Figure 6.1: Original image from Peter J. Russell, iGenetics: Copyright © Pearson Education, Inc., publishing as Benjamin Cummings. Additional annotation added here for clarity.


6.2 Splicing

The second step in pre-mRNA processing is the removal of or splicing out of introns and the merging or joining of the flanking exons on either side. Introns are spliced out by the spliceosome. In brief, specific components of the spliceosome first bind to the 5’ splice site then the 3’ splice site. Then the spliceosome pulls the two adjacent exons together to facilitate excision of the intron and fusion of the two exons (Figure 6.2).


From Schneider et al. 2010. The spliceosome includes the U1, U2, U4, U5 and U6 small nuclear ribonucleoproteins (snRNPs). SR proteins (in red) and splicing enhancer sequences within the exon are also utilized for accurate splicing. THis is particularly important with long introns.

Figure 6.2: From Schneider et al. 2010. The spliceosome includes the U1, U2, U4, U5 and U6 small nuclear ribonucleoproteins (snRNPs). SR proteins (in red) and splicing enhancer sequences within the exon are also utilized for accurate splicing. THis is particularly important with long introns.


To identify cis-acting sequences required for splicing, scientists have created multiple sequence alignments involving the 5’ and 3’ ends of of introns. The result of one such analysis is displayed below as a sequence logo (Figure 6.3). This particular sequence logo was created by aligning the 5’ and 3’ ends of all human introns below a certain length. This sequence logo clearly illustrates that the first and last two nucleotides of nearly all eukaryotic introns are GT and AG, respectively. The GT (or GU as it is found in the unspliced RNA) is at the 5’ end of the intron and is called the 5’ splice site (SS) or splice donor site. The AG is at the 3’ end of the intron and is called the 3’ splice site (SS) or splice acceptor site. Moreover, additional sequences surrounding the 5’ and 3’ splice sites are enriched for certain nucleotides. This sequence conservation indicates that these sequences are critical for splicing. In fact, we now know that the snRNA components of the spliceosome hybridize to the 5’ and 3’ splice sites. Moreover, mutations that map to the 5’ and 3’ splice sites in genes known to cause human disease are typically pathogenic38.


This sequence logo was created by aligning 5' and 3' splice site junctions of *all* human introns below a certain size. The Y axis represents frequency. The intron is bracketed as shown. Modified from Lim and Burge 2001.

Figure 6.3: This sequence logo was created by aligning 5’ and 3’ splice site junctions of all human introns below a certain size. The Y axis represents frequency. The intron is bracketed as shown. Modified from Lim and Burge 2001.

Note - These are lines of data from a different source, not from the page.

-- pv_equiv track=rewrite | github.com/PolundraNovo/PyEng_Max | exercises/09_functions/task_9_2a.py | generate_trunk_config
-- ===== SOURCE A (Python) =====
-- def generate_trunk_config(intf_vlan_mapping, trunk_template):
--     config_trunk = {}
--     for param in intf_vlan_mapping.items():
--         intf, vlans = param
--         s_vlans = list(map(str, vlans))
--         commands = []
--         for command in trunk_template:
--             if command.startswith("switchport trunk allowed"):
--                 commands.append(command + ' ' + ', '.join(s_vlans))
--             else:
--                 commands.append(command)
--         config_trunk[intf] = commands
--     return config_trunk
-- ===== SOURCE B (Python) =====
-- def generate_trunk_config(intf_vlan_mapping, trunk_template):
--     # one-time pass: indices of commands that take the allowed-VLAN suffix
--     idxs = [i for i, c in enumerate(trunk_template)
--             if c.startswith("switchport trunk allowed")]
--     config_trunk = {}
--     for intf, vlans in intf_vlan_mapping.items():
--         vlan_str = ', '.join(map(str, vlans))
--         commands = list(trunk_template)
--         for i in idxs:
--             commands[i] = commands[i] + ' ' + vlan_str
--         config_trunk[intf] = commands
--     return config_trunk
-- ===== Notes on version B (the rewrite author's own statement) =====
-- stated objective: alternative
-- what changed: B scans the template once up front to collect the indices of 'switchport trunk allowed' commands, then for each interface copies the template and patches only those positions in place, instead of re-testing startswith on every command for every interface.
import Mathlib
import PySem

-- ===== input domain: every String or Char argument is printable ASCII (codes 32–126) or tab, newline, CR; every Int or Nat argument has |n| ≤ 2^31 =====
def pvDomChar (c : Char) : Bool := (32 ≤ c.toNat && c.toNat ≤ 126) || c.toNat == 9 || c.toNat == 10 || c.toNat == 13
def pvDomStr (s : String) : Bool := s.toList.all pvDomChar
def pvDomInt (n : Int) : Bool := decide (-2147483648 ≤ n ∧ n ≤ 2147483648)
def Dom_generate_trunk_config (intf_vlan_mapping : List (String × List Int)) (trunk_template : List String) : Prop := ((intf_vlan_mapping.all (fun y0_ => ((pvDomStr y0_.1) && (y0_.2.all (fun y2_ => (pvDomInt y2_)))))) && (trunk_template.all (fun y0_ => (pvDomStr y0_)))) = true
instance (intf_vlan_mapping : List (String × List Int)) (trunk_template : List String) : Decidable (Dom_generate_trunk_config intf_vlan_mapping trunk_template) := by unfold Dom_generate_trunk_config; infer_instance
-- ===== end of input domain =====

-- B hoists the startswith test out of the per-interface loop: it collects the matching
-- template indices once and patches a copy of the template by position (alternative decomposition, same cost class).

-- ===== PORT A =====
def generate_trunk_config (intf_vlan_mapping : List (String × List Int)) (trunk_template : List String) : List (String × List String) :=
  (intf_vlan_mapping.foldl (fun (config_trunk : PySem.Dict String (List String)) param =>
      let intf := param.1
      let s_vlans := param.2.map PySem.Int.toStr
      let commands := trunk_template.foldl (fun cmds command =>
        if PySem.Str.startswith command "switchport trunk allowed" then
          cmds ++ [command ++ " " ++ PySem.Str.join ", " s_vlans]
        else
          cmds ++ [command]) []
      config_trunk.insert intf commands) PySem.Dict.empty).items

-- ===== PORT B =====
-- the comprehension '[i for i, c in enumerate(trunk_template) if c.startswith(...)]'
def gtc_idxs : List String → Nat → List Nat
  | [], _ => []
  | c :: t, i =>
    if PySem.Str.startswith c "switchport trunk allowed" then i :: gtc_idxs t (i + 1)
    else gtc_idxs t (i + 1)

def generate_trunk_config_alt (intf_vlan_mapping : List (String × List Int)) (trunk_template : List String) : List (String × List String) :=
  let idxs := gtc_idxs trunk_template 0
  (intf_vlan_mapping.foldl (fun (config_trunk : PySem.Dict String (List String)) param =>
      let vlan_str := PySem.Str.join ", " (param.2.map PySem.Int.toStr)
      -- 'commands[i] = commands[i] + " " + vlan_str': i from gtc_idxs is always < length, so getD/set are exact
      let commands := idxs.foldl (fun cs i => cs.set i (cs.getD i "" ++ " " ++ vlan_str)) trunk_template
      config_trunk.insert param.1 commands) PySem.Dict.empty).items

-- ===== PRECONDITION & SPEC =====
def Spec_generate_trunk_config (intf_vlan_mapping : List (String × List Int)) (trunk_template : List String) (out : List (String × List String)) : Prop := out = generate_trunk_config_alt intf_vlan_mapping trunk_template
instance (intf_vlan_mapping : List (String × List Int)) (trunk_template : List String) (out : List (String × List String)) : Decidable (Spec_generate_trunk_config intf_vlan_mapping trunk_template out) := by unfold Spec_generate_trunk_config; infer_instance

-- ===== CLAIM (what is proved, stated in full; the proofs are below) =====
def Claim_equal_generate_trunk_config : Prop := ∀ (intf_vlan_mapping : List (String × List Int)) (trunk_template : List String), Dom_generate_trunk_config intf_vlan_mapping trunk_template → Spec_generate_trunk_config intf_vlan_mapping trunk_template (generate_trunk_config intf_vlan_mapping trunk_template)

-- ===== LEMMAS AND PROOFS =====

-- shifting every index by one skips the head of the list
theorem gtc_set_shift (v : String) (is : List Nat) (h : String) (t : List String) :
    (is.map (· + 1)).foldl (fun cs i => cs.set i (cs.getD i "" ++ " " ++ v)) (h :: t)
      = h :: is.foldl (fun cs i => cs.set i (cs.getD i "" ++ " " ++ v)) t := by
  induction is generalizing t with
  | nil => rfl
  | cons i is ih =>
    rw [List.map_cons, List.foldl_cons, List.foldl_cons, List.getD_cons_succ, List.set_cons_succ]
    exact ih _

-- gtc_idxs at offset n is the offset-0 list shifted by n
theorem gtc_idxs_shift (tpl : List String) (n : Nat) :
    gtc_idxs tpl n = (gtc_idxs tpl 0).map (· + n) := by
  induction tpl generalizing n with
  | nil => rfl
  | cons c t ih =>
    have key : ∀ g : List Nat, List.map (· + (n + 1)) g = List.map (· + n) (List.map (· + 1) g) := by
      intro g; rw [List.map_map]; exact List.map_congr_left (fun x _ => by simp only [Function.comp_apply]; omega)
    rw [gtc_idxs, gtc_idxs]
    by_cases hc : PySem.Str.startswith c "switchport trunk allowed" = true
    · rw [if_pos hc, if_pos hc, ih (n + 1), ih 1, key, List.map_cons, List.map_map]
      simp
    · rw [if_neg hc, if_neg hc, ih (n + 1), ih 1, key, List.map_map]

-- patching the template at the collected indices = mapping the conditional append over it
theorem gtc_inner_eq (v : String) (tpl : List String) :
    (gtc_idxs tpl 0).foldl (fun cs i => cs.set i (cs.getD i "" ++ " " ++ v)) tpl
      = tpl.map (fun c => if PySem.Str.startswith c "switchport trunk allowed" then c ++ " " ++ v else c) := by
  induction tpl with
  | nil => rfl
  | cons c t ih =>
    rw [gtc_idxs, gtc_idxs_shift t 1, List.map_cons]
    by_cases hc : PySem.Str.startswith c "switchport trunk allowed" = true
    · rw [if_pos hc, if_pos hc, List.foldl_cons, List.getD_cons_zero, List.set_cons_zero,
        gtc_set_shift, ih]
    · rw [if_neg hc, if_neg hc, gtc_set_shift, ih]

-- A's inner loop builds the same map
theorem gtc_A_inner (v : List String) (tpl : List String) (acc : List String) :
    tpl.foldl (fun cmds command =>
        if PySem.Str.startswith command "switchport trunk allowed" then
          cmds ++ [command ++ " " ++ PySem.Str.join ", " v]
        else cmds ++ [command]) acc
      = acc ++ tpl.map (fun c => if PySem.Str.startswith c "switchport trunk allowed" then c ++ " " ++ PySem.Str.join ", " v else c) := by
  induction tpl generalizing acc with
  | nil => simp
  | cons c t ih =>
    rw [List.foldl_cons, List.map_cons]
    by_cases hc : PySem.Str.startswith c "switchport trunk allowed" = true
    · rw [if_pos hc, if_pos hc, ih, List.append_assoc, List.singleton_append]
    · rw [if_neg hc, if_neg hc, ih, List.append_assoc, List.singleton_append]

-- folding two pointwise-equal step functions gives the same result
theorem gtc_foldl_fun_congr {α β : Type} (f g : β → α → β) (h : ∀ d p, f d p = g d p) :
    ∀ (l : List α) (d : β), l.foldl f d = l.foldl g d := by
  intro l
  induction l with
  | nil => intro d; rfl
  | cons x xs ih => intro d; rw [List.foldl_cons, List.foldl_cons, h]; exact ih _

theorem generate_trunk_config_spec : Claim_equal_generate_trunk_config := by
  intro m tpl _
  show generate_trunk_config m tpl = generate_trunk_config_alt m tpl
  have h := gtc_foldl_fun_congr
      (fun (config_trunk : PySem.Dict String (List String)) (param : String × List Int) =>
        config_trunk.insert param.1 (tpl.foldl (fun cmds command =>
          if PySem.Str.startswith command "switchport trunk allowed" then
            cmds ++ [command ++ " " ++ PySem.Str.join ", " (param.2.map PySem.Int.toStr)]
          else cmds ++ [command]) []))
      (fun (config_trunk : PySem.Dict String (List String)) (param : String × List Int) =>
        config_trunk.insert param.1 ((gtc_idxs tpl 0).foldl
          (fun cs i => cs.set i (cs.getD i "" ++ " " ++ PySem.Str.join ", " (param.2.map PySem.Int.toStr))) tpl))
      (fun d p => congrArg (d.insert p.1) (by rw [gtc_A_inner, List.nil_append, gtc_inner_eq])) m PySem.Dict.empty
  exact congrArg PySem.Dict.items h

6.2.1 Test Your Understanding


Click the link above to see the TYU questions.


6.3 Intron position - Anything is possible

A common misconception about splicing is that introns are positioned between codons. Not true. When introns first “invaded” genomes they did so randomly, “blind” to the concept of a codon. In fact, the first intron of BBS1 splits codon 16 after the second nucleotide of the codon (See Figure 6.4). What are the consequences in the display? Notice that the last codons of exon one code for amino acids C-G-A-E-S. You can also find this sequence in the +3 reading frame except there is an R instead of the final S! This is because the last nucleotide of the codon that codes for R is in the intron! This will be spliced out! Because of splicing, the last nucleotide of codon 16 is at the beginning of exon 2! You can use the three reading frame display to figure out what would happen if intron one of BBS1 was not spliced out. Given that the ribosome cannot distinguish exon from intron (it’s just RNA), it would continue to translate the +3 reading frame as if it were coding sequence. As a result, a single incorrect amino acid (R) would be added to the growing polypeptide chain before a stop codon would be encountered! This underscores the importance that splicing be precise. One mistake and the reading frame of an mRNA will likely get thrown out of whack. This explains why splice site mutations are often pathogenic in human disease genes.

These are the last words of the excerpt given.